A (broad): One complete serpentine beast enmeshed in irregular loops of median-incised interlace. Its body is contoured and decorated with incised chevron patterns. The body coils from the tail at the base, and its head at the top penetrates the body. The head, viewed from above, is divided by single chevrons and has two sharply drilled eyes.
B (narrow): One complete reptilian animal; its body coils from a thin tail which is a strand of interlace and broadens into a loop, terminating in a snub-nosed head shown in profile biting its own body with sharp teeth. Its eye is sharply drilled and back-pointed, and its body is decorated with a single row of chevrons where narrow and a double row as it widens.
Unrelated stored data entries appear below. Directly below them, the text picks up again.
-- pv_equiv track=rewrite | github.com/shrutikatayde/TECHNICAL-TRAINING-PYTHON | 14_medio-cine.py | minimum_days
-- ===== SOURCE A (Python) =====
-- def minimum_days(N, L, ages):
--     ages.sort()  # Sort the ages in ascending order
--     high_risk_count = 0
--     non_high_risk_count = 0
--     # Count the number of high-risk and non-high-risk individuals
--     for age in ages:
--         if age <= 10 or age >= 81:
--             high_risk_count += 1
--         else:
--             non_high_risk_count += 1
--     days = 0
--     while high_risk_count > 0 or non_high_risk_count > 0:
--         capsules = L  # Number of capsules available for the day
--         # Distribute capsules to high-risk individuals first
--         while capsules > 0 and high_risk_count > 0:
--             capsules -= 1
--             high_risk_count -= 1
--         # Distribute capsules to non-high-risk individuals
--         while capsules > 0 and non_high_risk_count > 0:
--             capsules -= 1
--             non_high_risk_count -= 1
--         days += 1
--     return days
-- ===== SOURCE B (Python) =====
-- def minimum_days(N, L, ages):
--     # ceil(len(ages)/L): each day exactly min(L, remaining) people are served,
--     # regardless of risk group. (A also sorts `ages` in place; B does not mutate it —
--     # the equivalence claimed is about the return value only.)
--     if not ages:
--         return 0
--     return -(-len(ages) // L)
-- ===== Notes on version B (the rewrite author's own statement) =====
-- stated objective: faster
-- what changed: Replaced the sort, the risk-group counting pass and the day-by-day capsule simulation by the closed form ceil(len(ages)/L): the risk split only changes who gets served first, never how many days are needed.
import Mathlib
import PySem

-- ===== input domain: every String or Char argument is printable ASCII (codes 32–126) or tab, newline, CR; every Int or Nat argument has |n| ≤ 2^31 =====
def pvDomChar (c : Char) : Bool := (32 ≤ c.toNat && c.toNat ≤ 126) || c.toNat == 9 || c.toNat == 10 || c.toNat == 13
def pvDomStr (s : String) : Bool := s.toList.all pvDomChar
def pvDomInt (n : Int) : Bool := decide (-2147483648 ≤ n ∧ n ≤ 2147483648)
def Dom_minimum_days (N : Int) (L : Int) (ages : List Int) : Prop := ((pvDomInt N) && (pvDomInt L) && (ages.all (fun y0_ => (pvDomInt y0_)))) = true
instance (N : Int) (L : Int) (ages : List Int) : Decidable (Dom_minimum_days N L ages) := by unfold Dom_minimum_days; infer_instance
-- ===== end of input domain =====

-- B replaces A's sort + counting pass + day-by-day simulation by the closed form
-- ceil(len(ages)/L) (faster). A sorts `ages` in place; the equivalence is about the
-- return value only.

-- ===== PORT A =====
-- inner `while capsules > 0 and <count> > 0: capsules -= 1; <count> -= 1`
def pvDistWhile (capsules cnt : Int) : Int × Int :=
  if 0 < capsules ∧ 0 < cnt then pvDistWhile (capsules - 1) (cnt - 1)
  else (capsules, cnt)
termination_by cnt.toNat
decreasing_by omega

-- outer `while high_risk_count > 0 or non_high_risk_count > 0` loop; the fuel only
-- totalizes the loop (when 1 ≤ L each day removes at least one person, so fuel
-- (h+n).toNat never runs out; when L ≤ 0 the Python loop diverges, excluded by Pre_).
def pvDayLoop (fuel : Nat) (L h n days : Int) : Int :=
  match fuel with
  | 0 => days
  | fuel + 1 =>
    if 0 < h ∨ 0 < n then
      let p1 := pvDistWhile L h
      let p2 := pvDistWhile p1.1 n
      pvDayLoop fuel L p1.2 p2.2 (days + 1)
    else days

-- the counting for-loop over the sorted list
def pvCount (xs : List Int) : Int × Int :=
  xs.foldl (fun (s : Int × Int) age =>
    if age ≤ 10 ∨ 81 ≤ age then (s.1 + 1, s.2) else (s.1, s.2 + 1)) (0, 0)

def minimum_days (N : Int) (L : Int) (ages : List Int) : Int :=
  let s := PySem.List.sorted ages (fun x => x) false
  let c := pvCount s
  pvDayLoop (c.1 + c.2).toNat L c.1 c.2 0

-- ===== PORT B =====
def minimum_days_alt (N : Int) (L : Int) (ages : List Int) : Int :=
  if ages = [] then 0
  else -(PySem.Int.floordiv (-(ages.length : Int)) L)

-- ===== PRECONDITION & SPEC =====
-- Pre_ excludes nonempty `ages` with L ≤ 0: there A's day loop never removes anyone
-- and diverges (returns nothing).
def Pre_minimum_days (N : Int) (L : Int) (ages : List Int) : Prop :=
  ages = [] ∨ 1 ≤ L
instance (N : Int) (L : Int) (ages : List Int) : Decidable (Pre_minimum_days N L ages) := by
  unfold Pre_minimum_days; infer_instance

def pvWitness_minimum_days : Int × Int × List Int := (5, 2, [3, 50, 90, 42, 7])

def Spec_minimum_days (N : Int) (L : Int) (ages : List Int) (out : Int) : Prop := out = minimum_days_alt N L ages
instance (N : Int) (L : Int) (ages : List Int) (out : Int) : Decidable (Spec_minimum_days N L ages out) := by unfold Spec_minimum_days; infer_instance

-- ===== CLAIM (what is proved, stated in full; the proofs are below) =====
def Claim_equal_minimum_days : Prop := ∀ (N : Int) (L : Int) (ages : List Int), Dom_minimum_days N L ages → Pre_minimum_days N L ages → Spec_minimum_days N L ages (minimum_days N L ages)

-- ===== LEMMAS AND PROOFS =====

-- the counting pass: totals sum to the list length and stay nonnegative
theorem pvCount_go (xs : List Int) (s : Int × Int) :
    (xs.foldl (fun (s : Int × Int) age =>
      if age ≤ 10 ∨ 81 ≤ age then (s.1 + 1, s.2) else (s.1, s.2 + 1)) s).1 +
    (xs.foldl (fun (s : Int × Int) age =>
      if age ≤ 10 ∨ 81 ≤ age then (s.1 + 1, s.2) else (s.1, s.2 + 1)) s).2
      = s.1 + s.2 + xs.length ∧
    s.1 ≤ (xs.foldl (fun (s : Int × Int) age =>
      if age ≤ 10 ∨ 81 ≤ age then (s.1 + 1, s.2) else (s.1, s.2 + 1)) s).1 ∧
    s.2 ≤ (xs.foldl (fun (s : Int × Int) age =>
      if age ≤ 10 ∨ 81 ≤ age then (s.1 + 1, s.2) else (s.1, s.2 + 1)) s).2 := by
  induction xs generalizing s with
  | nil => simp
  | cons a t ih =>
    simp only [List.foldl_cons, List.length_cons]
    split
    · have h := ih (s.1 + 1, s.2); push_cast at *; constructor
      · omega
      · exact ⟨by linarith [h.2.1], h.2.2⟩
    · have h := ih (s.1, s.2 + 1); push_cast at *; constructor
      · omega
      · exact ⟨h.2.1, by linarith [h.2.2]⟩

-- closed form of the inner while loops
theorem pvDistWhile_eq (c m : Int) :
    pvDistWhile c m =
      if 0 < c ∧ 0 < m then (c - min c m, m - min c m) else (c, m) := by
  fun_induction pvDistWhile c m with
  | case1 c m h ih =>
    rw [ih]
    rcases le_total c m with hcm | hcm <;> split_ifs <;> simp_all <;>
      constructor <;> omega
  | case2 c m h => simp [h]

-- ceil(0 / L) = 0
theorem pvCeil_zero (L : Int) (hL : 1 ≤ L) :
    -(PySem.Int.floordiv (-(0 : Int)) L) = 0 := by
  rw [PySem.Int.floordiv_eq_ediv_of_pos (by omega)]
  simp

-- one simulated day with m > 0 people left accounts for exactly one unit of the ceiling
theorem pvCeil_step (L m : Int) (hL : 1 ≤ L) (hm : 0 < m) :
    -(PySem.Int.floordiv (-(m - min L m)) L) = -(PySem.Int.floordiv (-m) L) - 1 := by
  have hq := (PySem.Int.neg_floordiv_neg_eq_iff_of_pos (a := m)
      (b := L) (q := -(PySem.Int.floordiv (-m) L)) (by omega)).mp rfl
  set q := -(PySem.Int.floordiv (-m) L) with hqdef
  rcases le_total L m with h | h
  · -- a full day of L capsules is used
    rw [min_eq_left h]
    refine (PySem.Int.neg_floordiv_neg_eq_iff_of_pos (by omega)).mpr ?_
    have e1 : (q - 1 - 1) * L = (q - 1) * L - L := by ring
    have e2 : (q - 1) * L = q * L - L := by ring
    constructor <;> [linarith [hq.1]; linarith [hq.2]]
  · -- the last day: m ≤ L people remain, q = 1
    rw [min_eq_right h]
    have hq1 : q = 1 := by
      by_contra hne
      rcases lt_or_gt_of_ne hne with hlt | hgt
      · have : q * L ≤ 0 * L := by
          apply mul_le_mul_of_nonneg_right (by omega) (by omega)
        simp at this; omega
      · have : 1 * L ≤ (q - 1) * L := by
          apply mul_le_mul_of_nonneg_right (by omega) (by omega)
        simp at this; omega
    rw [hq1]
    simpa using pvCeil_zero L hL

-- the day loop computes days + ceil((h+n)/L) when the fuel covers h+n
theorem pvDayLoop_eq (fuel : Nat) (L h n days : Int) (hL : 1 ≤ L)
    (hh : 0 ≤ h) (hn : 0 ≤ n) (hfuel : (h + n).toNat ≤ fuel) :
    pvDayLoop fuel L h n days = days + -(PySem.Int.floordiv (-(h + n)) L) := by
  induction fuel generalizing h n days with
  | zero =>
    have h0 : h = 0 ∧ n = 0 := by omega
    simp only [pvDayLoop, h0.1, h0.2]
    rw [show (-(0 + 0 : Int)) = 0 by ring, PySem.Int.floordiv_eq_ediv_of_pos (by omega)]
    simp
  | succ fuel ih =>
    by_cases hcond : 0 < h ∨ 0 < n
    · have hm : 0 < h + n := by omega
      simp only [pvDayLoop, if_pos hcond]
      rw [pvDistWhile_eq, pvDistWhile_eq]
      -- unfold the two inner whiles case by case
      rcases Classical.em (0 < h) with hh1 | hh1
      · rw [if_pos ⟨by omega, hh1⟩]
        set k1 := min L h with hk1
        rcases Classical.em (0 < L - k1 ∧ 0 < n) with hc2 | hc2
        · rw [if_pos hc2]
          set k2 := min (L - k1) n with hk2
          have htot : k1 + k2 = min L (h + n) := by omega
          rw [ih (h - k1) (n - k2) (days + 1) (by omega) (by omega) (by omega)]
          have : h - k1 + (n - k2) = (h + n) - min L (h + n) := by omega
          rw [this, pvCeil_step L (h + n) hL hm]; ring
        · rw [if_neg hc2]
          have htot : k1 = min L (h + n) := by omega
          rw [ih (h - k1) n (days + 1) (by omega) hn (by omega)]
          have : h - k1 + n = (h + n) - min L (h + n) := by omega
          rw [this, pvCeil_step L (h + n) hL hm]; ring
      · rw [if_neg (by omega)]
        have hn1 : 0 < n := by omega
        rw [if_pos ⟨by omega, hn1⟩]
        set k2 := min L n with hk2
        have htot : k2 = min L (h + n) := by omega
        rw [ih h (n - k2) (days + 1) hh (by omega) (by omega)]
        have : h + (n - k2) = (h + n) - min L (h + n) := by omega
        rw [this, pvCeil_step L (h + n) hL hm]; ring
    · simp only [pvDayLoop, if_neg hcond]
      have h0 : h = 0 ∧ n = 0 := by omega
      simp only [h0.1, h0.2]
      rw [show (-(0 + 0 : Int)) = 0 by ring, PySem.Int.floordiv_eq_ediv_of_pos (by omega)]
      simp

-- ===== VERDICT (by name: the statement is the Claim_ definition above) =====
theorem minimum_days_spec : Claim_equal_minimum_days := by
  intro N L ages _ hpre
  unfold Spec_minimum_days minimum_days minimum_days_alt
  rcases Classical.em (ages = []) with hnil | hnil
  · subst hnil
    simp [pvCount, pvDayLoop, PySem.List.sorted]
  · rcases hpre with h | hL
    · exact absurd h hnil
    rw [if_neg hnil]
    set s := PySem.List.sorted ages (fun x => x) false with hs
    have hlen : (s.length : Int) = (ages.length : Int) := by
      simp [hs, PySem.List.length_sorted]
    have hc := pvCount_go s (0, 0)
    have hsum : (pvCount s).1 + (pvCount s).2 = (ages.length : Int) := by
      unfold pvCount; rw [hc.1]; push_cast; omega
    have hh : 0 ≤ (pvCount s).1 := hc.2.1
    have hn : 0 ≤ (pvCount s).2 := hc.2.2
    rw [pvDayLoop_eq _ _ _ _ _ hL hh hn (le_refl _), hsum]
    ring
The body is tightly fettered with loops and knots of median-incised interlace, which terminates at the top with two pattern E knots, and between the coil with lobed tendril-like ends.
C (broad): Rows of three turned pattern C knots repeated in five registers, the top terminating in small pattern E knots.
D (narrow): Four registers of pairs of turned pattern C knots with median-incised strands.
This piece and Ramsbury 2 belong to the ribbonanimal group which is discussed in the introduction, p. 42. Its interlace types are identical with those from Dolton in Devon (Ill. 22), but these reptilian animals on faces A and B are very different from the beasts on that cross, and indeed from any others, although the animals on the shaft from Tenbury Wells, Worcestershire, are the closest both in composition and body patterning (Tweddle et al. 1995, fig. 10c–e; see Ill. 547). The composition is full of writhing life, and the savage biting at their own bodies, as well as the fetters and chains with which they are tightly bound, give these creatures a demonic appearance. If one is to see a religious significance in these panels then it must surely be as evil forces bound.